Turning 50 and the Catalyst for Change: Service and Community Engagement

Author: Annette Orozco Bhatia, Civic Responsibility and Student Development Coordinator, Borough of Manhattan Community College

Borough of Manhattan Community College (BMCC) first opened its doors to students in 1963, with a mission to provide an affordable, quality education.

In the 50 years since, we have done a lot of growing and learning, both inside and outside of the classroom. We have witnessed significant moments in American history and as New Yorkers, we have learned the most about ourselves – who we are, what we can handle, how we show up for others – in the face of adversity and how to move on exemplifying our college motto, “Start Here. Go Anywhere.”

In the aftermath of the 9/11 terror attacks, one of the College’s buildings, Fiterman Hall, was irreparably damaged when 7 World Trade Center fell. The building was closed due to safety issues. Because we lost Fiterman Hall, classes had to be held in our main building and in classrooms and modular spaces all over the city. There were also concerns about air quality, which meant that no windows could be opened. Despite this, we all showed up to continue teaching and learning.

Eleven years later, Hurricane Sandy hit us where we live, work and play. While necessary precautions were put into place, the campus did not expect the severe flooding, resulting in a one-week, college-wide closure. Using social media and text messaging, BMCC advised students of campus closures, where to find resources and assistance,  and when classes would resume. Communication with the college community was maintained, surprisingly, without one single letter being mailed out via the U.S. Postal Service.

BMCC 1After re-opening its doors, the college created initiatives to provide further information and assistance to those affected by the storm. What the college was not prepared for was the overwhelming response from students who desired not to receive assistance, but to provide it. A new group, BMCC Engaged in Service Together (BEST) was created to centralize existing while developing new volunteer opportunities providing disaster-related relief for many of the same neighborhoods that our students came from.

Many students jumped at the opportunity to volunteer with the BEST team. Given the diversity of our population, students were already having a difficult time managing work, classes and personal obligations. To better assist in connecting these students with service opportunities that fit their schedules, the BEST Coordinator began seeking to establish official partnerships with local non-profit organizations. One of the incentives was to have organizations posted as official community partners on the BMCC Co-Curricular Transcript (CCT). The CCT provides students with an official record of their civic engagement and co-curricular activities while enrolled at the college.
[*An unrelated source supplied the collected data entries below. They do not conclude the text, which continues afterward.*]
-- pv_equiv track=rewrite | github.com/Praful8763s/Python_Interview-Coding-Question | Tutorial41.py | min_operations_to_balance
-- ===== SOURCE A (Python) =====
-- def min_operations_to_balance(s):
--     balance = 0
--     operations = 0
--
--     for char in s:
--         if char == '(':
--             balance += 1
--         elif char == ')':
--             balance -= 1
--
--         # If balance is negative, we have an unmatched ')'
--         if balance < 0:
--             operations += 1
--             balance = 0  # Reset balance after fixing
--
--     # Remaining unmatched '(' will need to be closed
--     operations += balance
--
--     return operations
-- ===== SOURCE B (Python) =====
-- def min_operations_to_balance(s):
--     # Pass 1 (left-to-right): count unmatched ')'
--     open_count = 0
--     close_fixes = 0
--     for ch in s:
--         if ch == '(':
--             open_count += 1
--         elif ch == ')':
--             if open_count > 0:
--                 open_count -= 1
--             else:
--                 close_fixes += 1
--     # Pass 2 (right-to-left): count unmatched '('
--     close_count = 0
--     open_fixes = 0
--     for ch in reversed(s):
--         if ch == ')':
--             close_count += 1
--         elif ch == '(':
--             if close_count > 0:
--                 close_count -= 1
--             else:
--                 open_fixes += 1
--     return close_fixes + open_fixes
-- ===== Notes on version B (the rewrite author's own statement) =====
-- stated objective: alternative
-- what changed: Replaces A's single pass with mutable balance-reset logic by two independent matching passes: a left-to-right pass counting unmatched ')' and a right-to-left pass counting unmatched '(', returning their sum.
import Mathlib
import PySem

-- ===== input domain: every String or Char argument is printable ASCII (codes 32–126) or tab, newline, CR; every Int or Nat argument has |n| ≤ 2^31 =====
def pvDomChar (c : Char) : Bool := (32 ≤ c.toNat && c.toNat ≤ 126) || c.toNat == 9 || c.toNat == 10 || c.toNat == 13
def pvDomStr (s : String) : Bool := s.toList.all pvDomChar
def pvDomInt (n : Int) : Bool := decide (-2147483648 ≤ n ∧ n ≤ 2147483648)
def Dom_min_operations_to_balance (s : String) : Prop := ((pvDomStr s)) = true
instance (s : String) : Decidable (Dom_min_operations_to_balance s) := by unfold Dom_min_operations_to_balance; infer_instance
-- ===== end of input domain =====

-- B replaces A's single balance-reset pass by two independent passes (unmatched ')' left-to-right,
-- unmatched '(' right-to-left) and returns the sum; objective: alternative decomposition, same cost.

-- ===== PORT A =====
-- one loop step of A: adjust balance, then fix a negative balance
def pvAStep (st : Int × Int) (c : Char) : Int × Int :=
  let b := if c = '(' then st.1 + 1 else if c = ')' then st.1 - 1 else st.1
  if b < 0 then (0, st.2 + 1) else (b, st.2)

def min_operations_to_balance (s : String) : Int :=
  let st := s.toList.foldl pvAStep (0, 0)
  st.2 + st.1

-- ===== PORT B =====
-- left-to-right pass: (open_count, close_fixes)
def pvLStep (st : Int × Int) (c : Char) : Int × Int :=
  if c = '(' then (st.1 + 1, st.2)
  else if c = ')' then (if st.1 > 0 then (st.1 - 1, st.2) else (st.1, st.2 + 1))
  else st

-- right-to-left pass: (close_count, open_fixes)
def pvRStep (st : Int × Int) (c : Char) : Int × Int :=
  if c = ')' then (st.1 + 1, st.2)
  else if c = '(' then (if st.1 > 0 then (st.1 - 1, st.2) else (st.1, st.2 + 1))
  else st

def min_operations_to_balance_alt (s : String) : Int :=
  let l := s.toList.foldl pvLStep (0, 0)
  let r := s.toList.reverse.foldl pvRStep (0, 0)
  l.2 + r.2

-- ===== PRECONDITION & SPEC =====
def Spec_min_operations_to_balance (s : String) (out : Int) : Prop := out = min_operations_to_balance_alt s
instance (s : String) (out : Int) : Decidable (Spec_min_operations_to_balance s out) := by unfold Spec_min_operations_to_balance; infer_instance

-- ===== CLAIM (what is proved, stated in full; the proofs are below) =====
def Claim_equal_min_operations_to_balance : Prop := ∀ (s : String), Dom_min_operations_to_balance s → Spec_min_operations_to_balance s (min_operations_to_balance s)

-- ===== LEMMAS AND PROOFS =====

theorem pvLStep_open (o f : Int) : pvLStep (o, f) '(' = (o + 1, f) := by simp [pvLStep]

theorem pvLStep_close_pos (o f : Int) (h : o > 0) : pvLStep (o, f) ')' = (o - 1, f) := by
  simp [pvLStep, h]

theorem pvLStep_close_zero (f : Int) : pvLStep (0, f) ')' = (0, f + 1) := by simp [pvLStep]

theorem pvLStep_other (o f : Int) (c : Char) (h1 : ¬ c = '(') (h2 : ¬ c = ')') :
    pvLStep (o, f) c = (o, f) := by simp [pvLStep, h1, h2]

theorem pvRStep_close (k m : Int) : pvRStep (k, m) ')' = (k + 1, m) := by simp [pvRStep]

theorem pvRStep_open_pos (k m : Int) (h : k > 0) : pvRStep (k, m) '(' = (k - 1, m) := by
  simp [pvRStep, h]

theorem pvRStep_open_zero (m : Int) : pvRStep ((0 : Int), m) '(' = (0, m + 1) := by simp [pvRStep]

theorem pvRStep_other (k m : Int) (c : Char) (h1 : ¬ c = '(') (h2 : ¬ c = ')') :
    pvRStep (k, m) c = (k, m) := by simp [pvRStep, h1, h2]

theorem pvAStep_open (b f : Int) (hb : 0 ≤ b) : pvAStep (b, f) '(' = (b + 1, f) := by
  simp [pvAStep, show ¬ (b + 1 < 0) from by omega]

theorem pvAStep_close_pos (b f : Int) (hb : b > 0) : pvAStep (b, f) ')' = (b - 1, f) := by
  simp [pvAStep, show ¬ (b - 1 < 0) from by omega]

theorem pvAStep_close_zero (f : Int) : pvAStep ((0 : Int), f) ')' = (0, f + 1) := by
  simp [pvAStep]

theorem pvAStep_other (b f : Int) (c : Char) (hb : 0 ≤ b) (h1 : ¬ c = '(') (h2 : ¬ c = ')') :
    pvAStep (b, f) c = (b, f) := by
  simp [pvAStep, h1, h2, show ¬ (b < 0) from by omega]

-- nonnegativity of the left pass's components
theorem pvL_nonneg (t : List Char) : ∀ (o f : Int), 0 ≤ o → 0 ≤ f →
    0 ≤ (t.foldl pvLStep (o, f)).1 ∧ 0 ≤ (t.foldl pvLStep (o, f)).2 := by
  induction t with
  | nil => intro o f ho hf; simpa using ⟨ho, hf⟩
  | cons c t ih =>
    intro o f ho hf
    simp only [List.foldl_cons, pvLStep]
    split_ifs with h1 h2 h3
    · exact ih _ _ (by omega) hf
    · exact ih _ _ (by omega) hf
    · exact ih _ _ ho (by omega)
    · exact ih o f ho hf

-- general shape of the left pass from an arbitrary nonnegative state, in terms of the (0,0) run
theorem pvL_general (t : List Char) : ∀ (o f : Int), 0 ≤ o →
    t.foldl pvLStep (o, f) =
      ((t.foldl pvLStep (0, 0)).1 + max 0 (o - (t.foldl pvLStep (0, 0)).2),
       f + max 0 ((t.foldl pvLStep (0, 0)).2 - o)) := by
  induction t with
  | nil => intro o f ho; simp; omega
  | cons c t ih =>
    intro o f ho
    obtain ⟨hO, hC⟩ := pvL_nonneg t 0 0 le_rfl le_rfl
    by_cases h1 : c = '('
    · subst h1
      rw [List.foldl_cons, List.foldl_cons, pvLStep_open, pvLStep_open,
          ih (o + 1) f (by omega), ih (0 + 1) 0 (by omega)]
      rw [Prod.ext_iff]; constructor <;> simp <;> omega
    · by_cases h2 : c = ')'
      · subst h2
        rw [List.foldl_cons, List.foldl_cons, pvLStep_close_zero, ih 0 (0 + 1) le_rfl]
        by_cases ho0 : o > 0
        · rw [pvLStep_close_pos o f ho0, ih (o - 1) f (by omega)]
          rw [Prod.ext_iff]; constructor <;> simp <;> omega
        · have ho' : o = 0 := by omega
          subst ho'
          rw [pvLStep_close_zero, ih 0 (f + 1) le_rfl]
          rw [Prod.ext_iff]; constructor <;> simp <;> omega
      · rw [List.foldl_cons, List.foldl_cons, pvLStep_other o f c h1 h2,
            pvLStep_other 0 0 c h1 h2]
        exact ih o f ho

-- A's fold agrees with the left pass from any nonnegative balance
theorem pvA_eq_pvL (t : List Char) : ∀ (b f : Int), 0 ≤ b →
    t.foldl pvAStep (b, f) = t.foldl pvLStep (b, f) := by
  induction t with
  | nil => intro b f _; rfl
  | cons c t ih =>
    intro b f hb
    rw [List.foldl_cons, List.foldl_cons]
    by_cases h1 : c = '('
    · subst h1
      rw [pvLStep_open, pvAStep_open b f hb]
      exact ih _ _ (by omega)
    · by_cases h2 : c = ')'
      · subst h2
        by_cases hb0 : b > 0
        · rw [pvLStep_close_pos b f hb0, pvAStep_close_pos b f hb0]
          exact ih _ _ (by omega)
        · have hb' : b = 0 := by omega
          subst hb'
          rw [pvLStep_close_zero, pvAStep_close_zero]
          exact ih _ _ le_rfl
      · rw [pvAStep_other b f c hb h1 h2, pvLStep_other b f c h1 h2]
        exact ih b f hb

-- the right pass over the reversed list, from an arbitrary nonnegative state,
-- in terms of the left pass of the list
theorem pvR_rev (t : List Char) : ∀ (k m : Int), 0 ≤ k →
    t.reverse.foldl pvRStep (k, m) =
      (((t.foldl pvLStep (0, 0)).2 : Int) + max 0 (k - (t.foldl pvLStep (0, 0)).1),
       m + max 0 ((t.foldl pvLStep (0, 0)).1 - k)) := by
  induction t with
  | nil => intro k m hk; simp; omega
  | cons c t ih =>
    intro k m hk
    obtain ⟨hO, hC⟩ := pvL_nonneg t 0 0 le_rfl le_rfl
    have hrev : (c :: t).reverse = t.reverse ++ [c] := by simp
    rw [hrev, List.foldl_append, ih k m hk, List.foldl_cons, List.foldl_nil]
    by_cases h1 : c = '('
    · subst h1
      have hL := pvL_general t (0 + 1) 0 (by omega)
      rw [List.foldl_cons, pvLStep_open, hL]
      by_cases hc : (t.foldl pvLStep (0, 0)).2 + max 0 (k - (t.foldl pvLStep (0, 0)).1) > 0
      · rw [pvRStep_open_pos _ _ hc]
        rw [Prod.ext_iff]; constructor <;> simp <;> omega
      · have h0 : (t.foldl pvLStep (0, 0)).2 + max 0 (k - (t.foldl pvLStep (0, 0)).1) = 0 := by
          omega
        rw [h0, pvRStep_open_zero]
        rw [Prod.ext_iff]; constructor <;> simp <;> omega
    · by_cases h2 : c = ')'
      · subst h2
        have hL := pvL_general t 0 (0 + 1) le_rfl
        rw [List.foldl_cons, pvLStep_close_zero, hL, pvRStep_close]
        rw [Prod.ext_iff]; constructor <;> simp <;> omega
      · rw [List.foldl_cons, pvLStep_other 0 0 c h1 h2, pvRStep_other _ _ c h1 h2]

-- ===== VERDICT (by name: the statement is the Claim_ definition above) =====
theorem min_operations_to_balance_spec : Claim_equal_min_operations_to_balance := by
  intro s _
  unfold Spec_min_operations_to_balance min_operations_to_balance min_operations_to_balance_alt
  obtain ⟨h1, h2⟩ := pvL_nonneg s.toList 0 0 le_rfl le_rfl
  rw [pvA_eq_pvL s.toList 0 0 le_rfl, pvR_rev s.toList 0 0 le_rfl]
  simp
  omega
When paired with the academic transcript, it provides a holistic representation of the student’s experience at BMCC.

BMCC 2Within five months of Sandy, BMCC formed official partnerships with some of the largest non-profit organizations in the city –  New York Cares, 9/11 Memorial and the Puppetry Arts. In addition, BMCC was among the first cohort of colleges selected to participate in CUNY Service Corps, a City University of New York program giving students the opportunity to be paid for serving the city with non-profit organizations. Through this program, the college has been able to establish additional partnerships with community organizations throughout the city. We are currently in talks with the NYC Food Bank and Catholic Charities of New York, as well as providing a large pool of seasoned student volunteers to serve as “Hospitality Guides” for the events leading up to the 2014 Super Bowl in the New York City area.

BMCC 3Perhaps it was fitting that the college focused on providing service to the community in preparing for its semi-centennial birthday. Looking back at all the college has done, the road to recovery from 9/11 and Sandy has shown us that great things can be born from catastrophe.  Following our own experiences with both man-made and natural disasters, The Division of Student Affairs realized that we can tap into the power of the human spirit to serve others for the greater good as we continue to build a civically responsible and engaged student body.